Franz Kline: Black & White, 1950-1961. David Anfam Houston, Texas, The Menil Foundation, Inc., 1994 US$ 75,00

No ensaio que dedica à exposição de Franz Kline (1910-1962) apresentada recentemente no Museu de Arte Contemporânea de Chicago, David Anfam gasta boa parte de suas considerações afirmando a singularidade do trabalho do pintor no contexto do expressionismo abstrato. Tal contexto, como se sabe, introduz-se na história da arte moderna como momento de turbulência, crise, mas também de extraordinária demonstração de potência da produção artística norte-americana dos anos 50.
A geração de artistas que então emergia -além do próprio Kline, ela revelou nomes como De Kooning, Gorky, Rothko, Newman, Pollock- fez com que as atenções se desviassem de Paris, tradicional pólo irradiador, e projetassem Nova York no centro dos acontecimentos. Em suma, um fenômeno que pôde florescer graças aos ânimos renovadores que encontrou, estimulados ainda por políticas institucionais afirmativas, que incitaram a produção artística norte-americana à condição de protagonista importante das profundas transformações culturais que tomaram impulso no pós-guerra.
A obra destes artistas -especialmente a pintura explosiva e processual de Pollock e (mas de um outro modo) também a de De Kooning- evoca um repertório formal de radicalidade e ruptura, que Kline parece mirar a certa distância. Talvez seja este o motivo pelo qual temos a impressão, ao longo do texto, de que Anfam está pouco à vontade para situar esta atitude mais ``clássica" e mais ``compositiva", típica de um pintor de perfil quase europeu (há nele, afinal, algo de Pierre Soulages), na estridência de um meio artístico relativamente jovem e por isto mesmo disponível para realizar a tabula rasa do passado e da tradição.
Não nos esqueçamos, diga-se de passagem, que a empresa iconoclasta tratava, ao mesmo tempo que da iconoclastia, de refundir a história da modernidade européia no vocabulário da nascente cultura cosmopolita americana -isto é, a questão do plano, da autonomia da superfície, premissa modernista por excelência, via-se, afinal, resgatada e aclimatada lá, na pintura da ``Escola de Nova York".
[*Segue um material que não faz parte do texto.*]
-- pv_equiv track=rewrite | github.com/UofT-CSC490-F2025/Immigreat | scripts/profile_functions.py | synthetic_text
-- ===== SOURCE A (Python) =====
-- def synthetic_text(n_chars: int = 200_000) -> str:
--     sentence = (
--         "This is a synthetic sentence meant to approximate realistic text with punctuation. "
--     )
--     parts = []
--     total = 0
--     while total < n_chars:
--         parts.append(sentence)
--         total += len(sentence)
--     return "".join(parts)
-- ===== SOURCE B (Python) =====
-- def synthetic_text(n_chars: int = 200_000) -> str:
--     sentence = (
--         "This is a synthetic sentence meant to approximate realistic text with punctuation. "
--     )
--     reps = max(0, -(-n_chars // len(sentence)))
--     return sentence * reps
-- ===== Notes on version B (the rewrite author's own statement) =====
-- stated objective: simpler
-- what changed: Replaces the accumulate-and-join loop with a closed-form ceiling division: reps = max(0, ceil(n_chars/len(sentence))) and a single string repetition.
import Mathlib
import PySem

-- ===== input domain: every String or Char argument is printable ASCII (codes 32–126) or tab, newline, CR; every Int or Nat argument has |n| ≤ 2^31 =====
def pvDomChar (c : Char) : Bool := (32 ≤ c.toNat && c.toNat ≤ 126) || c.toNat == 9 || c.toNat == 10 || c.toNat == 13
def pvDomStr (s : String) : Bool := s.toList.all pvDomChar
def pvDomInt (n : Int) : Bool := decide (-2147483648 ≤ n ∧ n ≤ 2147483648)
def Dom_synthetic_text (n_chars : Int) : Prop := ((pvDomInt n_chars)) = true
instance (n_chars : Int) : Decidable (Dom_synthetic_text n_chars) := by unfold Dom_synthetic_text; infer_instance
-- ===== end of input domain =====

-- B replaces A's accumulate-and-join while-loop by a closed-form ceiling division and one repetition (objective: simpler).

-- the sentence literal both Pythons contain
def pvSentence : String :=
  "This is a synthetic sentence meant to approximate realistic text with punctuation. "

-- ===== PORT A =====
-- the while-loop: while total < n_chars: parts.append(sentence); total += len(sentence)
def pvLoopA (n total : Int) (parts : List String) : List String :=
  if total < n then
    pvLoopA n (total + PySem.Str.len pvSentence) (parts ++ [pvSentence])
  else parts
termination_by (n - total).toNat
decreasing_by
  have h : PySem.Str.len pvSentence = 83 := by decide
  rw [h]; omega

def synthetic_text (n_chars : Int) : String :=
  PySem.Str.join "" (pvLoopA n_chars 0 [])

-- ===== PORT B =====
def synthetic_text_alt (n_chars : Int) : String :=
  let reps : Int := max 0 (-(PySem.Int.floordiv (-n_chars) (PySem.Str.len pvSentence)))
  String.ofList (PySem.List.pyRepeat pvSentence.toList reps)   -- sentence * reps

-- ===== PRECONDITION & SPEC =====
def Spec_synthetic_text (n_chars : Int) (out : String) : Prop := out = synthetic_text_alt n_chars
instance (n_chars : Int) (out : String) : Decidable (Spec_synthetic_text n_chars out) := by unfold Spec_synthetic_text; infer_instance

-- ===== CLAIM (what is proved, stated in full; the proofs are below) =====
def Claim_equal_synthetic_text : Prop := ∀ (n_chars : Int), Dom_synthetic_text n_chars → Spec_synthetic_text n_chars (synthetic_text n_chars)

-- ===== LEMMAS AND PROOFS =====

-- number of loop iterations remaining when n - total = d : ceil(d/83), clamped at 0
def pvReps (d : Int) : Nat := (-(PySem.Int.floordiv (-d) 83)).toNat

theorem pvReps_succ (d : Int) (hd : 0 < d) : pvReps d = pvReps (d - 83) + 1 := by
  unfold pvReps
  rw [PySem.Int.floordiv_eq_ediv_of_pos (by norm_num : (0:Int) < 83),
      PySem.Int.floordiv_eq_ediv_of_pos (by norm_num : (0:Int) < 83)]
  omega

theorem pvReps_zero (d : Int) (hd : d ≤ 0) : pvReps d = 0 := by
  unfold pvReps
  rw [PySem.Int.floordiv_eq_ediv_of_pos (by norm_num : (0:Int) < 83)]
  omega

theorem pvLoopA_eq (n : Int) : ∀ (total : Int) (parts : List String),
    pvLoopA n total parts = parts ++ List.replicate (pvReps (n - total)) pvSentence := by
  intro total parts
  induction total, parts using pvLoopA.induct n with
  | case1 total parts h ih =>
    rw [pvLoopA, if_pos h, ih]
    have hl : PySem.Str.len pvSentence = 83 := by decide
    rw [hl, pvReps_succ (n - total) (by omega)]
    have he : n - (total + 83) = n - total - 83 := by ring
    rw [he, List.replicate_succ]
    simp
  | case2 total parts h =>
    rw [pvLoopA, if_neg h, pvReps_zero (n - total) (by omega)]
    simp

theorem pvJoinNil (l : List (List Char)) : PySem.Chars.join [] l = l.flatten := by
  induction l with
  | nil => simp [PySem.Chars.join_nil]
  | cons p rest ih =>
    cases rest with
    | nil => simp [PySem.Chars.join_singleton]
    | cons q r => rw [PySem.Chars.join_cons_cons, ih]; simp

theorem synthetic_text_spec : Claim_equal_synthetic_text := by
  intro n _
  unfold Spec_synthetic_text synthetic_text synthetic_text_alt
  rw [pvLoopA_eq n 0 []]
  have hl : PySem.Str.len pvSentence = 83 := by decide
  apply String.toList_injective
  simp only [hl, List.nil_append, PySem.Str.toList_join, String.toList_ofList,
    PySem.List.pyRepeat, List.map_replicate]
  have hk : (max 0 (-(PySem.Int.floordiv (-n) 83))).toNat = pvReps (n - 0) := by
    unfold pvReps
    rw [PySem.Int.floordiv_eq_ediv_of_pos (by norm_num : (0:Int) < 83),
        PySem.Int.floordiv_eq_ediv_of_pos (by norm_num : (0:Int) < 83)]
    omega
  rw [hk]
  exact pvJoinNil _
Desde então, esta cunha interpretativa, que vê a arte americana do momento como depositária universal do legado modernista de Cézanne -sabe-se, a propósito, que o crítico de arte Clement Greenberg (1909-1994) é seu grande teórico- se estabelecerá como critério dominante na história recente da arte moderna, a tal ponto que se tornará difícil não remeter toda a produção artística dos anos 50, 60 e 70 à idéia greenberguiana da autonomia progressiva do suporte, em direção à pura forma. Um formalismo libertário e radical que, não obstante o embaçamento do projeto histórico da modernidade, assaltado pelo niilismo e pelo pragmatismo extremados que invadiram nosso ambiente artístico e intelectual a partir dos anos 80, descortinando-nos uma nova problemática cultural, não terá encontrado, até hoje, adversário à altura de seu rigor conceitual, inteligência teórica e paixão militante.
Mas voltemos ao Kline de David Anfam. É certo que o plano -tal como concebido na estética formalista de Greenberg- jamais assoma plenamente às telas de Kline, que preza a plasticidade das formas e da matéria, e trai adesão à tradição da pintura. Embora reconheça esta faceta ``clássica" do artista, Anfam passa rente a ela, e se concentra sobretudo na indicação de certos temas ``mais contemporâneos" que identifica em sua pintura, tais como a afinidade pela fotografia e um interesse pela cultura urbana e seus subprodutos, a evocarem violência e solidão. No entanto, aí estaria, a meu ver, uma questão intrínseca à pintura de Kline -um temperamento talvez mais cético que o de seus contemporâneos-, que não quer enfim destruir toda possibilidade de linguagem, porque cada obra resultaria, antes, de batalha de vida e morte para alcançar uma origem, algo como o signo em sua brutal literalidade. É, aliás, o próprio pintor quem afirma, que faz sim um signo, mas não ``para ser lido" (pág. 16).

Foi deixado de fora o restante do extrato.